One way to avoid this bias is to search for a standardized and agreed upon conceptualization and operationalization of the studied topic that you can find in the scientific literature or in reliable websites with statistical data (National Institute of Statistics, Eurostat, WHO, etc.). “Using standardized measures of concepts present two advantages: they have been extensively pretested and debugged, and studies using the same scales can be compared” (Babbie, 2013: 176). Below you can see an example of how you can measure the socio-economic situation of a family/ household, using the standardized concept of material deprivation as defined by the European Commission:
On the Eurostat platform, you can find that material deprivation “refers to a state of economic strain and durables, defined as the enforced inability (rather than the choice not to do so)” to “afford some items considered by most people to be desirable or even necessary to lead an adequate life”. Severe material deprivation rate is an indicator which measures the percentage of the people living in households that cannot afford at least four of the following nine items: 1) mortgage or rent payments, utility bills, hire purchase instalments or other loan payments; 2) to keep their home adequately warm; 3) to face unexpected financial expenses; 4) to eat a meal with meat, chicken, fish or a vegetarian equivalent every second day; 5) to go on a one week holiday away from home; 6) a colour television; 7) a washing machine; 8) a car; 9) a telephone (including mobile telephone).

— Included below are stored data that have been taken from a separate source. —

-- ===== LEMMAS AND PROOFS =====

-- canonical description of both fill strategies: replace zeros left to right by the fill values
def fillZeros : List Int → List Int → List Int
  | [], _ => []
  | c :: cs, [] => c :: cs
  | c :: cs, v :: vs => if c = 0 then v :: fillZeros cs vs else c :: fillZeros cs (v :: vs)

lemma fillZeros_nil_right (C : List Int) : fillZeros C [] = C := by
  cases C <;> rfl

lemma fillZeros_cons_ne (c : Int) (cs fs : List Int) (hc : c ≠ 0) :
    fillZeros (c :: cs) fs = c :: fillZeros cs fs := by
  cases fs with
  | nil => simp [fillZeros, fillZeros_nil_right]
  | cons v vs => simp [fillZeros, hc]

lemma fillZeros_cons_zero (cs : List Int) (v : Int) (vs : List Int) :
    fillZeros (0 :: cs) (v :: vs) = v :: fillZeros cs vs := by
  simp [fillZeros]

-- A's copy pass over a pair splits into two independent folds
lemma foldl_pair {α β γ : Type} (l : List γ) (g1 : α → γ → α) (g2 : β → γ → β) :
    ∀ (a : α) (b : β),
      l.foldl (fun c i => (g1 c.1 i, g2 c.2 i)) (a, b) = (l.foldl g1 a, l.foldl g2 b) := by
  induction l with
  | nil => intro a b; rfl
  | cons x xs ih => intro a b; simp [List.foldl_cons, ih]

-- the conditional-set fold over range n on a zero list is the obvious map
lemma foldl_set_range (g : Nat → Int) (p : Nat → Prop) [DecidablePred p] :
    ∀ (n m : Nat), n ≤ m →
      (List.range n).foldl (fun c i => if p i then c.set i (g i) else c) (List.replicate m 0)
        = (List.range n).map (fun i => if p i then g i else 0) ++ List.replicate (m - n) 0 := by
  intro n
  induction n with
  | zero => intro m _; simp
  | succ n ih =>
    intro m h
    rw [List.range_succ, List.foldl_append, ih m (by omega), List.map_append]
    have hrep : List.replicate (m - n) (0 : Int) = 0 :: List.replicate (m - (n + 1)) 0 := by
      rw [show m - n = (m - (n + 1)) + 1 by omega, List.replicate_succ]
    simp only [List.foldl_cons, List.foldl_nil, List.map_singleton]
    by_cases hp : p n
    · rw [if_pos hp, List.set_append_right n (g n) (by simp), hrep]
      simp [hp]
    · rw [if_neg hp, hrep]
      simp [hp]

-- a guarded fold over range = a plain fold over the filtered-and-mapped values
lemma foldl_guard {σ : Type} (p : Nat → Prop) [DecidablePred p] (val : Nat → Int) (step : σ → Int → σ) :
    ∀ (l : List Nat) (s : σ),
      l.foldl (fun s i => if p i then step s (val i) else s) s
        = ((l.filter (fun i => decide (p i))).map val).foldl step s := by
  intro l
  induction l with
  | nil => intro s; rfl
  | cons x xs ih =>
    intro s
    by_cases h : p x <;> simp [List.foldl_cons, h, ih]

-- one scan-and-set step of A agrees with one fillZeros step
lemma step_eq (C : List Int) (v : Int) (vs : List Int) (hv : v ≠ 0) :
    ∀ (k idx : Nat), C.length - idx ≤ k →
      (C.set (pvSkip C idx) v).take (pvSkip C idx)
          ++ fillZeros ((C.set (pvSkip C idx) v).drop (pvSkip C idx)) vs
        = C.take idx ++ fillZeros (C.drop idx) (v :: vs) := by
  intro k
  induction k with
  | zero =>
    intro idx hk
    have hge : C.length ≤ idx := by omega
    rw [pvSkip, dif_neg (by omega), List.set_eq_of_length_le hge,
      List.drop_eq_nil_of_le hge, List.take_of_length_le hge]
    rfl
  | succ k ihk =>
    intro idx hk
    by_cases hlt : idx < C.length
    · have hskip : pvSkip C idx = if C.getD idx 0 ≠ 0 then pvSkip C (idx + 1) else idx := by
        rw [pvSkip, dif_pos hlt]
      by_cases hz : C.getD idx 0 = 0
      · have hj : pvSkip C idx = idx := by rw [hskip, if_neg (by simpa using hz)]
        have hd : List.drop idx C = C[idx] :: List.drop (idx + 1) C := List.drop_eq_getElem_cons hlt
        have h0 : C[idx] = (0 : Int) := by rw [← List.getD_eq_getElem C 0 hlt]; exact hz
        rw [hj, List.take_set_of_le le_rfl, List.drop_set, if_neg (lt_irrefl idx), Nat.sub_self,
          hd, List.set_cons_zero, fillZeros_cons_ne v _ vs hv, h0, fillZeros_cons_zero]
      · have hj : pvSkip C idx = pvSkip C (idx + 1) := by rw [hskip, if_pos (by simpa using hz)]
        have hd : List.drop idx C = C[idx] :: List.drop (idx + 1) C := List.drop_eq_getElem_cons hlt
        have hne : C[idx] ≠ (0 : Int) := by rw [← List.getD_eq_getElem C 0 hlt]; exact hz
        rw [hj, ihk (idx + 1) (by omega), hd, fillZeros_cons_ne _ _ _ hne]
        have htake : List.take (idx + 1) C = List.take idx C ++ [C[idx]] := by
          rw [List.take_add_one, List.getElem?_eq_getElem hlt]; rfl
        rw [htake, List.append_assoc]
        rfl
    · have hge : C.length ≤ idx := by omega
      rw [pvSkip, dif_neg (by omega), List.set_eq_of_length_le hge,
        List.drop_eq_nil_of_le hge, List.take_of_length_le hge]
      rfl

-- A's fill pass computes fillZeros
lemma fillA_eq (fs : List Int) :
    ∀ (C : List Int) (idx : Nat), (∀ u ∈ fs, u ≠ 0) →
      (fs.foldl (fun (s : List Int × Nat) v => (s.1.set (pvSkip s.1 s.2) v, pvSkip s.1 s.2)) (C, idx)).1
        = C.take idx ++ fillZeros (C.drop idx) fs := by
  induction fs with
  | nil =>
    intro C idx _
    simp [fillZeros_nil_right]
  | cons v vs ih =>
    intro C idx hnz
    have hv : v ≠ 0 := hnz v (by simp)
    have h := ih (C.set (pvSkip C idx) v) (pvSkip C idx) (fun u hu => hnz u (by simp [hu]))
    simp only [List.foldl_cons] at *
    rw [h, step_eq C v vs hv (C.length - idx) idx le_rfl]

According to the Eurostat data, “in 2019, the highest rates were 19.9% in Bulgaria, 15.9% in Greece and 12.6% in Romania, while the lowest rates, varying between 2.7% and 2.4% were in Czechia, Germany, Denmark, Slovenia, the Netherlands and Finland”. Here, the unit of analysis is the country. When you measure this concept on different groups, let’s say different age groups, you can compare them on the basis of severe material deprivation: “in 2019, the EU-27 severe material deprivation rate for people aged less than 18 years was the same (5.8 %) as for persons aged 18-64 years. In all previous years (2010-2018) the rate for younger people had been higher.